El contrato matrimonial entre nobles y burgueses era un acuerdo económico
De un país a otro la situación presentaba características propias. En Francia la nobleza tradicional de sangre, aferrada a sus viejas costumbres, no progresaba económicamente manteniéndose como propietaria de tierras que no eran explotadas debidamente. Parte considerable de ella se hizo cortesana, pasó a residir en la corte del rey en Versalles, viviendo del dinero del estado y siendo sumisa al monarca. Por su parte la burguesía francesa aspiraba a ennoblecerse y a intervenir en los asuntos políticos. En Inglaterra el crecimiento económico de la burguesía gracias a la expansión comercial y la industria, fue acompañado por parte considerable de la nobleza que se “aburguesó” en el sentido que tomó actividades y costumbres propias de la burguesía. En Holanda predominaba, económica, social y políticamente, la burguesía, no imitando a la nobleza, sino desarrollando su propio modo de vida que luego fue seguido por la burguesía de otros países.

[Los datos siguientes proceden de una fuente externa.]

-- pv_equiv track=rewrite | github.com/efirvida/fem-shell | src/fem_shell/models/blade/numad/io/excel_to_blade.py | _extent_from_regions
-- ===== SOURCE A (Python) =====
-- _REGION_HP_INDICES = {
--     "TE_FLAT":  (0, 1),  "TE_REINF": (1, 2),  "TE_PANEL": (2, 3),
--     "SPAR":     (3, 4),  "LE_PANEL": (4, 5),  "LE":       (5, 6),
-- }
--
-- _REGION_LP_INDICES = {
--     "LE":       (0, 1),  "LE_PANEL": (1, 2),  "SPAR":     (2, 3),
--     "TE_PANEL": (3, 4),  "TE_REINF": (4, 5),  "TE_FLAT":  (5, 6),
-- }
--
-- _HP_INDEX_TO_LABEL = {0: "te", 1: "e", 2: "d", 3: "c", 4: "b", 5: "a", 6: "le"}
--
-- _LP_INDEX_TO_LABEL = {0: "le", 1: "a", 2: "b", 3: "c", 4: "d", 5: "e", 6: "te"}
--
-- def _extent_from_regions(regions, side: str):
--     """Compute keypoint extent labels for a contiguous set of region types.
--
--     Returns a two-element list ``['label1', 'label2']`` or an empty list.
--     """
--     idx_map = _REGION_HP_INDICES if side == "hp" else _REGION_LP_INDICES
--     label_map = _HP_INDEX_TO_LABEL if side == "hp" else _LP_INDEX_TO_LABEL
--
--     all_indices = set()
--     for r in regions:
--         if r in idx_map:
--             all_indices.update(idx_map[r])
--     if not all_indices:
--         return []
--     return [label_map[min(all_indices)], label_map[max(all_indices)]]
-- ===== SOURCE B (Python) =====
-- _REGION_HP_INDICES = {
--     "TE_FLAT":  (0, 1),  "TE_REINF": (1, 2),  "TE_PANEL": (2, 3),
--     "SPAR":     (3, 4),  "LE_PANEL": (4, 5),  "LE":       (5, 6),
-- }
--
-- _REGION_LP_INDICES = {
--     "LE":       (0, 1),  "LE_PANEL": (1, 2),  "SPAR":     (2, 3),
--     "TE_PANEL": (3, 4),  "TE_REINF": (4, 5),  "TE_FLAT":  (5, 6),
-- }
--
-- _HP_INDEX_TO_LABEL = {0: "te", 1: "e", 2: "d", 3: "c", 4: "b", 5: "a", 6: "le"}
--
-- _LP_INDEX_TO_LABEL = {0: "le", 1: "a", 2: "b", 3: "c", 4: "d", 5: "e", 6: "te"}
--
-- # Region names in index order per side, and the labels indexed 0..6.
-- _HP_ORDER = ["TE_FLAT", "TE_REINF", "TE_PANEL", "SPAR", "LE_PANEL", "LE"]
-- _LP_ORDER = ["LE", "LE_PANEL", "SPAR", "TE_PANEL", "TE_REINF", "TE_FLAT"]
-- _HP_LABELS = ["te", "e", "d", "c", "b", "a", "le"]
-- _LP_LABELS = ["le", "a", "b", "c", "d", "e", "te"]
--
--
-- def _extent_from_regions(regions, side: str):
--     """Scan the FIXED ordered key list of the side, not the input: because the
--     side's index pairs are exactly (i, i+1) for the i-th key in index order,
--     the extent is [label of first key present, label of (last key present)+1]."""
--     order = _HP_ORDER if side == "hp" else _LP_ORDER
--     labels = _HP_LABELS if side == "hp" else _LP_LABELS
--     present = set(regions)
--     hit = [i for i, name in enumerate(order) if name in present]
--     if not hit:
--         return []
--     return [labels[hit[0]], labels[hit[-1] + 1]]
-- ===== Notes on version B (the rewrite author's own statement) =====
-- stated objective: alternative
-- what changed: B scans the side's FIXED six-key region list in index order, testing each key for membership in a set built from the input, and reads the extent off the positions of the first and last key present (labels[first], labels[last+1]); A instead scans the input regions accumulating a set of endpoint indices and takes its min/max.
import Mathlib
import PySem

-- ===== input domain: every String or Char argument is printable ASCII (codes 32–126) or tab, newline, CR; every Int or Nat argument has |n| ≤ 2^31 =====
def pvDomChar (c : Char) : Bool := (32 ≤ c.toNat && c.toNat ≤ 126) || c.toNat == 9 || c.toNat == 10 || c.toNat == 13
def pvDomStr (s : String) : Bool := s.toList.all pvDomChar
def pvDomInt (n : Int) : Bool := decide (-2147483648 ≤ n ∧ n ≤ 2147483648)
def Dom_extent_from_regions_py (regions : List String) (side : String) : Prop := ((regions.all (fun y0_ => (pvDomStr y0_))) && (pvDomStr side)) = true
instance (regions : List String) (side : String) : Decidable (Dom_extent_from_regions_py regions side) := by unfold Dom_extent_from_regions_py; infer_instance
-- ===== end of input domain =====

-- B scans the side's fixed six-key order list against a set of the input regions instead of
-- scanning the input accumulating an endpoint-index set (objective: alternative decomposition).

-- ===== PORT A =====
-- the module dicts, as lookup functions (String keys / small-Int keys; exact)
def hpIdx : String → Option (Int × Int)
  | "TE_FLAT" => some (0, 1) | "TE_REINF" => some (1, 2) | "TE_PANEL" => some (2, 3)
  | "SPAR" => some (3, 4) | "LE_PANEL" => some (4, 5) | "LE" => some (5, 6)
  | _ => none

def lpIdx : String → Option (Int × Int)
  | "LE" => some (0, 1) | "LE_PANEL" => some (1, 2) | "SPAR" => some (2, 3)
  | "TE_PANEL" => some (3, 4) | "TE_REINF" => some (4, 5) | "TE_FLAT" => some (5, 6)
  | _ => none

-- label dicts; default "" is never reached: every index ever looked up is 0..6
def hpLabel : Int → String
  | 0 => "te" | 1 => "e" | 2 => "d" | 3 => "c" | 4 => "b" | 5 => "a" | 6 => "le"
  | _ => ""

def lpLabel : Int → String
  | 0 => "le" | 1 => "a" | 2 => "b" | 3 => "c" | 4 => "d" | 5 => "e" | 6 => "te"
  | _ => ""

-- loop body of A: 'if r in idx_map: all_indices.update(idx_map[r])'
def stepA (f : String → Option (Int × Int)) (s : PySem.Set Int) (r : String) : PySem.Set Int :=
  match f r with
  | some (i, j) => PySem.Set.update s [i, j]
  | none => s

def extent_from_regions_py (regions : List String) (side : String) : List String :=
  let idxMap := if side == "hp" then hpIdx else lpIdx
  let labelMap := if side == "hp" then hpLabel else lpLabel
  let allIndices : PySem.Set Int := regions.foldl (stepA idxMap) PySem.Set.empty
  if allIndices.isEmpty then []
  else
    -- min/max over a nonempty set (order-insensitive); .getD 0 is never the default here
    [labelMap ((PySem.List.min? allIndices (fun x => x)).getD 0),
     labelMap ((PySem.List.max? allIndices (fun x => x)).getD 0)]

-- ===== PORT B =====
-- the module-level key-order and label lists of Source B
def hpOrder : List String := ["TE_FLAT", "TE_REINF", "TE_PANEL", "SPAR", "LE_PANEL", "LE"]
def lpOrder : List String := ["LE", "LE_PANEL", "SPAR", "TE_PANEL", "TE_REINF", "TE_FLAT"]
def hpLabels : List String := ["te", "e", "d", "c", "b", "a", "le"]
def lpLabels : List String := ["le", "a", "b", "c", "d", "e", "te"]

def extent_from_regions_py_alt (regions : List String) (side : String) : List String :=
  let order := if side == "hp" then hpOrder else lpOrder
  let labels := if side == "hp" then hpLabels else lpLabels
  let present : PySem.Set String := PySem.Set.ofList regions
  -- hit = [i for i, name in enumerate(order) if name in present]
  let hit : List Int :=
    ((PySem.List.enumerate order).filter (fun p => PySem.Set.contains present p.2)).map (·.1)
  if hit.isEmpty then []
  else
    -- [labels[hit[0]], labels[hit[-1] + 1]]  (indices provably in 0..6, default "" unreached)
    [PySem.List.pyGetD labels (PySem.List.pyGetD hit 0 0) "",
     PySem.List.pyGetD labels (PySem.List.pyGetD hit (-1) 0 + 1) ""]

-- ===== PRECONDITION & SPEC =====
def Spec_extent_from_regions_py (regions : List String) (side : String) (out : List String) : Prop := out = extent_from_regions_py_alt regions side
instance (regions : List String) (side : String) (out : List String) : Decidable (Spec_extent_from_regions_py regions side out) := by unfold Spec_extent_from_regions_py; infer_instance

-- ===== CLAIM (what is proved, stated in full; the proofs are below) =====
def Claim_equal_extent_from_regions_py : Prop := ∀ (regions : List String) (side : String), Dom_extent_from_regions_py regions side → Spec_extent_from_regions_py regions side (extent_from_regions_py regions side)

-- ===== LEMMAS AND PROOFS =====

-- proof-only helper: the running-(lo,hi) fold A's set computation is first reduced to
def stepLH (f : String → Option (Int × Int)) (p : Option Int × Option Int) (r : String) :
    Option Int × Option Int :=
  match f r with
  | some (i, j) =>
      (some (match p.1 with | none => i | some l => min l i),
       some (match p.2 with | none => j | some h => max h j))
  | none => p

-- min? of a set after .add x, as an option-level fold step
theorem min?_add (s : List Int) (x : Int) :
    PySem.List.min? (PySem.Set.add s x) (fun y => y)
      = some (match PySem.List.min? s (fun y => y) with | none => x | some m => min m x) := by
  by_cases hx : x ∈ s
  · have hadd : PySem.Set.add s x = s := by simp [PySem.Set.add, PySem.Set.contains, hx]
    rw [hadd]
    obtain ⟨a, t, rfl⟩ : ∃ a t, s = a :: t := by
      cases s with
      | nil => simp at hx
      | cons a t => exact ⟨a, t, rfl⟩
    have h := PySem.List.min?_isMin (xs := a :: t) (key := fun y => y)
      (m := (t.foldl min a)) (PySem.List.min?_id_cons ..) x hx
    rw [PySem.List.min?_id_cons]
    exact congrArg some (min_eq_left h).symm
  · have hadd : PySem.Set.add s x = s ++ [x] := by
      simp [PySem.Set.add, PySem.Set.contains, hx]
    rw [hadd]
    cases s with
    | nil =>
      rw [List.nil_append, PySem.List.min?_id_cons]
      rfl
    | cons a t =>
      rw [List.cons_append, PySem.List.min?_id_cons, PySem.List.min?_id_cons, List.foldl_append]
      simp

En todos lados quienes vivían peor eran los campesinos pobres, que no tenían tierras propias y trabajaban para otros o eran pequeños propietarios que quedaban a merced de los cambios climáticos y endeudados con sus vecinos los campesinos ricos. Una crónica francesa  de fines del año 1687 relata la penosa situación en que vivían: “ Los aldeanos viven de pan hecho con trigo negro, muchos ni siquiera tienen ese trigo y cuecen raíces de matorrales que mezclan con harina de cebada o avena. Se les encuentra tendidos sobre la paja, no tienen muebles, ni más ropa que la que llevan puesta”.Un relato de 1710 muestra que la situación no había cambiado: “ Van vestidos en invierno y en verano con telas medio podridas y hechas trizas, calzados con almadreñas, en que meten los pies todo el año. Se alimentan con frutas malas y hierbas de sus huertos cocidas con agua o con aceite de nuez. Beben raras veces vino y comen carne tres veces al año”.